There is little fanfare in the evidence that long before Helmut Schmidt’s public admission in 1982 — that is, since the final enactment of the Federal Compensation Act of 1965 — legal opinion existed within federal ministries that racially motivated genocide had been committed against Sinti and Roma. But the victims mostly didn’t benefit because “arbitrary application deadlines” and “official harassment” got in their way – as long as the already permanent exclusion didn’t rob the few survivors of the courage to do battle with state authorities and “gypsy experts”. Lotto-Kush devotes enlightening and chilling chapters to the powerful network about Hermann Arnold, who continued the work and theses of Nazi racial research and became the most important advisor to the Federal Ministry for Family Affairs, which is responsible for minorities.
The author enters new territory elsewhere. He contrasts leading figures in the civil rights movement, some of whom shaped the image for decades, with people within the power structures who created the opportunities in politics and administration that the Sinti and Roma appropriated. In the 1950s this included the now-forgotten CDU politician Franz Bohm, who belonged to the resistance against National Socialism, doing great things for German-Israeli understanding and the right to reparation, and in 1958 against the CDU. The “crime prevention” discourse of ministries, politicians and experts was influenced by NS He vehemently declared that the Sinti and Roma “are the only ones besides the Jews who are included in the so-called Final Solution, that is, in the program of total annihilation and extermination.” Fritz Bauer and other names should be mentioned here, and in the field of history in particular Michael Zimmermann.
Ministry official as a secret hero
Perhaps the book’s secret hero is Ministry official Gerhard Kono. Without this head of the department in the chancellery, and later head of the chancellery and senator in Berlin, the symbolic political turning point of the meeting between Helmut Schmidt and the Central Council of the German Sinti and Roma in 1982 would never have taken place. Only a few weeks ago, the Central Council had formed – somewhat exaggeratedly on the basis of the results presented: especially for this meeting – as an umbrella organization with internal structures constrained so that it could speak to politicians with one voice. But neither this step nor the growing knowledge of the genocide of the 1970s was enough to start a confrontation.

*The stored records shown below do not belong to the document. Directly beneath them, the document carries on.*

-- pv_equiv track=rewrite | github.com/dengruihan/OpenStoryLine_Ray | src/open_storyline/nodes/core_nodes/speech_rough_cut.py | group_sentences
-- ===== SOURCE A (Python) =====
-- def group_sentences(items, gap_threshold: int = 400):
--     """Group sentences into segments by gap threshold (ms)."""
--     segments = []
--     if not items:
--         return segments
--     current = [items[0]]
--     for i in range(len(items) - 1):
--         cur = items[i]
--         nxt = items[i + 1]
--         gap = nxt["start"] - cur["end"]
--         if gap > gap_threshold:
--             segments.append(current)
--             current = [nxt]
--         else:
--             current.append(nxt)
--     if current:
--         segments.append(current)
--     return segments
-- ===== SOURCE B (Python) =====
-- def group_sentences(items, gap_threshold: int = 400):
--     """Group sentences into segments by gap threshold (ms)."""
--     if not items:
--         return []
--     n = len(items)
--     cuts = [i for i in range(1, n)
--             if items[i]["start"] - items[i - 1]["end"] > gap_threshold]
--     bounds = [0] + cuts + [n]
--     return [items[a:b] for a, b in zip(bounds, bounds[1:])]
-- ===== Notes on version B (the rewrite author's own statement) =====
-- stated objective: alternative
-- what changed: Replaces A's single pass with a segments/current accumulator by a two-phase decomposition: first collect the boundary indices where the time gap exceeds the threshold, then cut the list into slices between consecutive bounds via zip.
import Mathlib
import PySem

As early as 1979, political officer Kono took personal knowledge of the list of demands, the famous “Memorandum” of the German Sinti Association. It sounds like an irony of history: a Nazi-leaning specialist in the Ministry of Family Affairs prevented the Sinti representatives from delivering the memorandum to the Federal Chancellor. That’s how it ended with Kono. From then on, he made the Sinti-Roma issue his own, breaking the dominance of experts from the Ministry of Family Affairs, who had been influenced by the anti-Roma style of thinking, in government and putting the issue on the agenda of the Federal Chancellor. . The rest of the story is known.

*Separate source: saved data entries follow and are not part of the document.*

-- pv_equiv track=rewrite | github.com/snowbagoly/adventofcode2015 | day3.py | deliver
-- ===== SOURCE A (Python) =====
-- def go(direction,x,y):
--     if direction == "^":
--         return x-1,y
--     elif direction == "v":
--         return x+1,y
--     elif direction == ">":
--         return x,y+1
--     elif direction == "<":
--         return x,y-1
--
-- def deliver(path):
--     visited = set()
--     current = (0,0)
--     visited.add(current)
--     for direction in path:
--         current = go(direction,*current)
--         visited.add(current)
--     return visited
-- ===== SOURCE B (Python) =====
-- DELTAS = {"^": (-1, 0), "v": (1, 0), ">": (0, 1), "<": (0, -1)}
--
-- def deliver(path):
--     # Divide and conquer: the houses visited on path[lo:hi] (walked from the
--     # origin) are the houses of the left half united with the houses of the
--     # right half translated by the left half's total displacement.  Each call
--     # returns (visited set, total displacement); depth is O(log n).
--     def solve(lo, hi):
--         if lo == hi:
--             return {(0, 0)}, (0, 0)
--         if hi - lo == 1:
--             d = DELTAS[path[lo]]
--             return {(0, 0), d}, d
--         mid = (lo + hi) // 2
--         sl, (dx, dy) = solve(lo, mid)
--         sr, (rx, ry) = solve(mid, hi)
--         return sl | {(x + dx, y + dy) for (x, y) in sr}, (dx + rx, dy + ry)
--     return solve(0, len(path))[0]
-- ===== Notes on version B (the rewrite author's own statement) =====
-- stated objective: alternative
-- what changed: Replaces the single imperative branch-and-mutate scan by a divide-and-conquer: recursively compute the visited set and total displacement of each half of the path, then union the left set with the right set translated by the left displacement.
-- outside the precondition, e.g. on deliver('x'): A returns {None, (0, 0)}, B raises KeyError; on deliver('^x^'): A raises TypeError, B raises KeyError
import Mathlib
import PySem

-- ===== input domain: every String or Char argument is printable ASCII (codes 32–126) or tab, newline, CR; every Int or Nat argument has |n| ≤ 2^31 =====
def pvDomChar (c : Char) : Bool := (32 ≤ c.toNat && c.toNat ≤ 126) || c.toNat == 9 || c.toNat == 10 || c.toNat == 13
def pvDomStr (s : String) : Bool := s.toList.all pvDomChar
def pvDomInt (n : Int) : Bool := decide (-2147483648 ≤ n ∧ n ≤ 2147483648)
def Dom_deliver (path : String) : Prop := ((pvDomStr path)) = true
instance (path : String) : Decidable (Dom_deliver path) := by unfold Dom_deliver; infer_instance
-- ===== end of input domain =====

-- B replaces A's imperative branch-and-mutate scan by a divide-and-conquer on the
-- path: visited(whole) = visited(left half) ∪ translate(visited(right half)) (alternative).

-- ===== PORT A =====
-- go(direction, x, y): returns none where Python's go returns None (invalid char)
def goA (c : Char) (x y : Int) : Option (Int × Int) :=
  if c = '^' then some (x - 1, y)
  else if c = 'v' then some (x + 1, y)
  else if c = '>' then some (x, y + 1)
  else if c = '<' then some (x, y - 1)
  else none

-- the for-loop: state = (visited, current); on an invalid char Python stores None
-- and raises on the next step / returns a set containing None — outside Pre_,
-- the port just stops there
def deliverLoop : List Char → PySem.Set (Int × Int) → Int × Int → List (Int × Int)
  | [], visited, _ => visited
  | c :: rest, visited, (x, y) =>
    match goA c x y with
    | some p => deliverLoop rest (PySem.Set.add visited p) p
    | none => visited

def deliver (path : String) : List (Int × Int) :=
  deliverLoop path.toList (PySem.Set.add PySem.Set.empty (0, 0)) (0, 0)

-- ===== PORT B =====
def deltasB : PySem.Dict Char (Int × Int) :=
  PySem.Dict.ofList [('^', (-1, 0)), ('v', (1, 0)), ('>', (0, 1)), ('<', (0, -1))]

-- Source B's solve(lo, hi) ported on the segment path[lo:hi] itself; mid = (lo+hi)//2
-- corresponds to splitting the segment at length/2.  DELTAS[c] raises KeyError on
-- an invalid char — the port returns none there (outside Pre_).
def solveB : List Char → Option (List (Int × Int) × (Int × Int))
  | [] => some ([((0 : Int), (0 : Int))], (0, 0))
  | [c] =>
    match deltasB.get? c with
    | some d => some (PySem.Set.add (PySem.Set.add PySem.Set.empty ((0 : Int), (0 : Int))) d, d)
    | none => none
  | c1 :: c2 :: rest =>
    match solveB ((c1 :: c2 :: rest).take ((c1 :: c2 :: rest).length / 2)),
          solveB ((c1 :: c2 :: rest).drop ((c1 :: c2 :: rest).length / 2)) with
    | some (sl, dl), some (sr, dr) =>
        some (PySem.Set.union sl
                (PySem.Set.ofList (sr.map (fun p => (p.1 + dl.1, p.2 + dl.2)))),
              (dl.1 + dr.1, dl.2 + dr.2))
    | _, _ => none
termination_by cs => cs.length
decreasing_by
  · simp [List.length_take]; omega
  · simp; omega

def deliver_alt (path : String) : List (Int × Int) :=
  match solveB path.toList with
  | some (s, _) => s
  | none => []

-- ===== PRECONDITION & SPEC =====
-- Pre_ excludes paths containing a non-direction character: there Python A raises
-- TypeError (or returns a set containing None, not a set of int pairs) and B raises KeyError.
def Pre_deliver (path : String) : Prop :=
  (path.toList.all (fun c => c = '^' || c = 'v' || c = '>' || c = '<')) = true
instance (path : String) : Decidable (Pre_deliver path) := by unfold Pre_deliver; infer_instance

def pvWitness_deliver : String := "^"

def Spec_deliver (path : String) (out : List (Int × Int)) : Prop := out = deliver_alt path
instance (path : String) (out : List (Int × Int)) : Decidable (Spec_deliver path out) := by unfold Spec_deliver; infer_instance

-- ===== CLAIM (what is proved, stated in full; the proofs are below) =====
def Claim_equal_deliver : Prop := ∀ (path : String), Dom_deliver path → Pre_deliver path → Spec_deliver path (deliver path)

-- ===== LEMMAS AND PROOFS =====

-- the next position after one step (equals A's go on valid chars)
def nxt (c : Char) (p : Int × Int) : Int × Int := (goA c p.1 p.2).getD p

-- the full sequence of positions of the walk, start included
def walk : List Char → Int × Int → List (Int × Int)
  | [], p => [p]
  | c :: cs, p => p :: walk cs (nxt c p)

-- the final position of the walk
def finPos : List Char → Int × Int → Int × Int
  | [], p => p
  | c :: cs, p => finPos cs (nxt c p)

def ValidDirs (cs : List Char) : Prop :=
  ∀ c ∈ cs, c = '^' ∨ c = 'v' ∨ c = '>' ∨ c = '<'

-- for each valid direction char: the dict delta and A's go agree
lemma valid_step (c : Char) (hc : c = '^' ∨ c = 'v' ∨ c = '>' ∨ c = '<') (x y : Int) :
    ∃ dx dy, deltasB.get? c = some (dx, dy) ∧ goA c x y = some (x + dx, y + dy) := by
  rcases hc with rfl | rfl | rfl | rfl
  · exact ⟨-1, 0, by decide, by simp [goA, sub_eq_add_neg]⟩
  · exact ⟨1, 0, by decide, by simp [goA]⟩
  · exact ⟨0, 1, by decide, by simp [goA]⟩
  · exact ⟨0, -1, by decide, by simp [goA, sub_eq_add_neg]⟩

lemma nxt_shift (c : Char) (p q : Int × Int) :
    nxt c (p.1 + q.1, p.2 + q.2) = ((nxt c p).1 + q.1, (nxt c p).2 + q.2) := by
  unfold nxt goA
  split_ifs <;> simp [Prod.ext_iff] <;> ring

lemma walk_shift (cs : List Char) (p q : Int × Int) :
    walk cs (p.1 + q.1, p.2 + q.2) = (walk cs p).map (fun r => (r.1 + q.1, r.2 + q.2)) := by
  induction cs generalizing p with
  | nil => simp [walk]
  | cons c cs ih => simp only [walk, List.map_cons]; rw [nxt_shift, ih]

lemma finPos_shift (cs : List Char) (p q : Int × Int) :
    finPos cs (p.1 + q.1, p.2 + q.2) = ((finPos cs p).1 + q.1, (finPos cs p).2 + q.2) := by
  induction cs generalizing p with
  | nil => simp [finPos]
  | cons c cs ih => simp only [finPos]; rw [nxt_shift, ih]

lemma walk_head (cs : List Char) (p : Int × Int) :
    walk cs p = p :: (walk cs p).tail := by
  cases cs <;> simp [walk]

lemma finPos_mem_walk (cs : List Char) (p : Int × Int) : finPos cs p ∈ walk cs p := by
  induction cs generalizing p with
  | nil => simp [walk, finPos]
  | cons c cs ih => simp [walk, finPos, ih]

lemma walk_append (xs ys : List Char) (p : Int × Int) :
    walk (xs ++ ys) p = walk xs p ++ (walk ys (finPos xs p)).tail := by
  induction xs generalizing p with
  | nil => simpa [walk, finPos] using walk_head ys p
  | cons c xs ih => simp [walk, finPos, ih]

-- PySem.Set facts: union of two builds is the build of the concatenation
lemma union_ofList (xs ms : List (Int × Int)) :
    PySem.Set.union (PySem.Set.ofList xs) (PySem.Set.ofList ms) = PySem.Set.ofList (xs ++ ms) := by
  have h1 : PySem.Set.union (PySem.Set.ofList xs) (PySem.Set.ofList ms)
      = PySem.Set.update (PySem.Set.ofList xs) (PySem.Set.ofList ms) := rfl
  have h2 : PySem.Set.ofList (xs ++ ms) = PySem.Set.update (PySem.Set.ofList xs) ms := by
    simp [PySem.Set.ofList_eq_foldl, PySem.Set.update, List.foldl_append]
  rw [h1, h2, PySem.Set.update_eq_append_filter, PySem.Set.update_eq_append_filter,
    PySem.Set.ofList_ofList]

-- adding an already-present element is a no-op, so a duplicate may be dropped
lemma add_of_mem (s : PySem.Set (Int × Int)) (y : Int × Int) (h : y ∈ s) :
    PySem.Set.add s y = s := by
  simp [PySem.Set.add, h]

lemma ofList_append_cons_of_mem (xs ys : List (Int × Int)) (y : Int × Int) (h : y ∈ xs) :
    PySem.Set.ofList (xs ++ y :: ys) = PySem.Set.ofList (xs ++ ys) := by
  have hy : y ∈ PySem.Set.ofList xs := by simpa [PySem.Set.mem_ofList] using h
  simp only [PySem.Set.ofList_eq_foldl, List.foldl_append, List.foldl_cons]
  rw [add_of_mem _ _ (by rw [← PySem.Set.ofList_eq_foldl]; exact hy)]

lemma finPos_append (xs ys : List Char) (p : Int × Int) :
    finPos (xs ++ ys) p = finPos ys (finPos xs p) := by
  induction xs generalizing p with
  | nil => simp [finPos]
  | cons c xs ih => simp [finPos, ih]

-- A's loop builds exactly the set of walk positions
lemma deliverLoop_eq (cs : List Char) (h : ValidDirs cs)
    (V : PySem.Set (Int × Int)) (p : Int × Int) :
    deliverLoop cs V p = List.foldl PySem.Set.add V (walk cs p).tail := by
  induction cs generalizing V p with
  | nil => simp [deliverLoop, walk]
  | cons c rest ih =>
    obtain ⟨x, y⟩ := p
    obtain ⟨dx, dy, hd, hg⟩ := valid_step c (h c (by simp)) x y
    have hn : nxt c (x, y) = (x + dx, y + dy) := by simp [nxt, hg]
    simp only [deliverLoop, hg, walk, List.tail_cons]
    rw [hn, walk_head rest (x + dx, y + dy)]
    simp only [List.foldl_cons]
    exact ih (fun c hc => h c (by simp [hc])) _ _

lemma ofList_walk (cs : List Char) (p : Int × Int) :
    PySem.Set.ofList (walk cs p)
      = List.foldl PySem.Set.add (PySem.Set.add PySem.Set.empty p) (walk cs p).tail := by
  conv_lhs => rw [PySem.Set.ofList_eq_foldl, walk_head cs p]
  rfl

lemma add_map_shift (q : Int × Int) (s : List (Int × Int)) (x : Int × Int) :
    PySem.Set.add (s.map (fun p => (p.1 + q.1, p.2 + q.2))) (x.1 + q.1, x.2 + q.2)
      = (PySem.Set.add s x).map (fun p => (p.1 + q.1, p.2 + q.2)) := by
  by_cases hm : x ∈ s <;>
    simp [PySem.Set.add, PySem.Set.contains, hm, Prod.ext_iff]

lemma foldl_add_map_shift (q : Int × Int) (xs s : List (Int × Int)) :
    List.foldl PySem.Set.add (s.map (fun p => (p.1 + q.1, p.2 + q.2)))
        (xs.map (fun p => (p.1 + q.1, p.2 + q.2)))
      = (List.foldl PySem.Set.add s xs).map (fun p => (p.1 + q.1, p.2 + q.2)) := by
  induction xs generalizing s with
  | nil => rfl
  | cons x xs ih => simp only [List.map_cons, List.foldl_cons, add_map_shift, ih]

lemma ofList_map_shift (q : Int × Int) (xs : List (Int × Int)) :
    PySem.Set.ofList (xs.map (fun p => (p.1 + q.1, p.2 + q.2)))
      = (PySem.Set.ofList xs).map (fun p => (p.1 + q.1, p.2 + q.2)) := by
  have := foldl_add_map_shift q xs []
  simpa [PySem.Set.ofList_eq_foldl] using this

-- B's recursion computes the set of walk positions and the displacement
lemma solveB_eq : ∀ (cs : List Char), ValidDirs cs →
    solveB cs = some (PySem.Set.ofList (walk cs (0, 0)), finPos cs (0, 0)) := by
  intro cs
  induction cs using solveB.induct with
  | case1 => intro _; rw [solveB]; decide
  | case2 c d hd => intro h; rcases h c (by simp) with rfl | rfl | rfl | rfl <;> (rw [solveB]; decide)
  | case3 c hd =>
    intro h
    rcases h c (by simp) with rfl | rfl | rfl | rfl <;> exact absurd hd (by decide)
  | case4 c1 c2 rest sl dl sr dr hR0 hL0 ihL ihR =>
    intro h
    have hLv := ihL (fun c hc => h c (List.take_subset _ _ hc))
    have hRv := ihR (fun c hc => h c (List.drop_subset _ _ hc))
    rw [solveB, hLv, hRv]
    dsimp only
    set m := (c1 :: c2 :: rest).length / 2 with hm
    set L := (c1 :: c2 :: rest).take m with hLdef
    set R := (c1 :: c2 :: rest).drop m with hRdef
    set dl := finPos L ((0 : Int), (0 : Int)) with hdl
    set dr := finPos R ((0 : Int), (0 : Int)) with hdr
    have hmap : (walk R (0, 0)).map (fun p => (p.1 + dl.1, p.2 + dl.2)) = walk R dl := by
      have := walk_shift R (0, 0) dl
      simpa using this.symm
    have hsplit : L ++ R = c1 :: c2 :: rest := List.take_append_drop m _
    have hfin : (dl.1 + dr.1, dl.2 + dr.2) = finPos (c1 :: c2 :: rest) (0, 0) := by
      have hs : finPos R dl = (dr.1 + dl.1, dr.2 + dl.2) := by
        have := finPos_shift R (0, 0) dl
        simpa [hdr] using this
      rw [← hsplit, finPos_append, ← hdl, hs]
      simp [Prod.ext_iff]; constructor <;> ring
    have hset : PySem.Set.union (PySem.Set.ofList (walk L (0, 0)))
        (PySem.Set.ofList ((PySem.Set.ofList (walk R (0, 0))).map
          (fun p => (p.1 + dl.1, p.2 + dl.2))))
        = PySem.Set.ofList (walk (c1 :: c2 :: rest) (0, 0)) := by
      rw [← ofList_map_shift, PySem.Set.ofList_ofList, hmap, union_ofList]
      rw [walk_head R dl]
      rw [ofList_append_cons_of_mem _ _ _ (by rw [hdl]; exact finPos_mem_walk L (0, 0))]
      rw [← walk_append, hsplit]
    rw [hset, hfin]
  | case5 c1 c2 rest hcontra ihL ihR =>
    intro h
    have hLv := ihL (fun c hc => h c (List.take_subset _ _ hc))
    have hRv := ihR (fun c hc => h c (List.drop_subset _ _ hc))
    exact (hcontra _ _ _ _ hLv hRv).elim

-- ===== VERDICT (by name: the statement is the Claim_ definition above) =====
theorem deliver_spec : Claim_equal_deliver := by
  intro path _ hpre
  have h : ValidDirs path.toList := by
    have h0 := by simpa [Pre_deliver, List.all_eq_true] using hpre
    intro c hc; have := h0 c hc; tauto
  unfold Spec_deliver deliver deliver_alt
  rw [solveB_eq _ h, deliverLoop_eq _ h]
  exact (ofList_walk _ _).symm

This example shows that Lotto-Kush, without essentially rewriting history, with clever additions and despite its sometimes anachronistic moral overtones, has achieved something important: it pulls the minority out of marginalized areas of minority history, and puts the Sinti and Roma into Historical history. The main stream of the old Federal Republic, where The struggle for power and knowledge after 1945. Thus the long road to genocide recognition has reached its goal.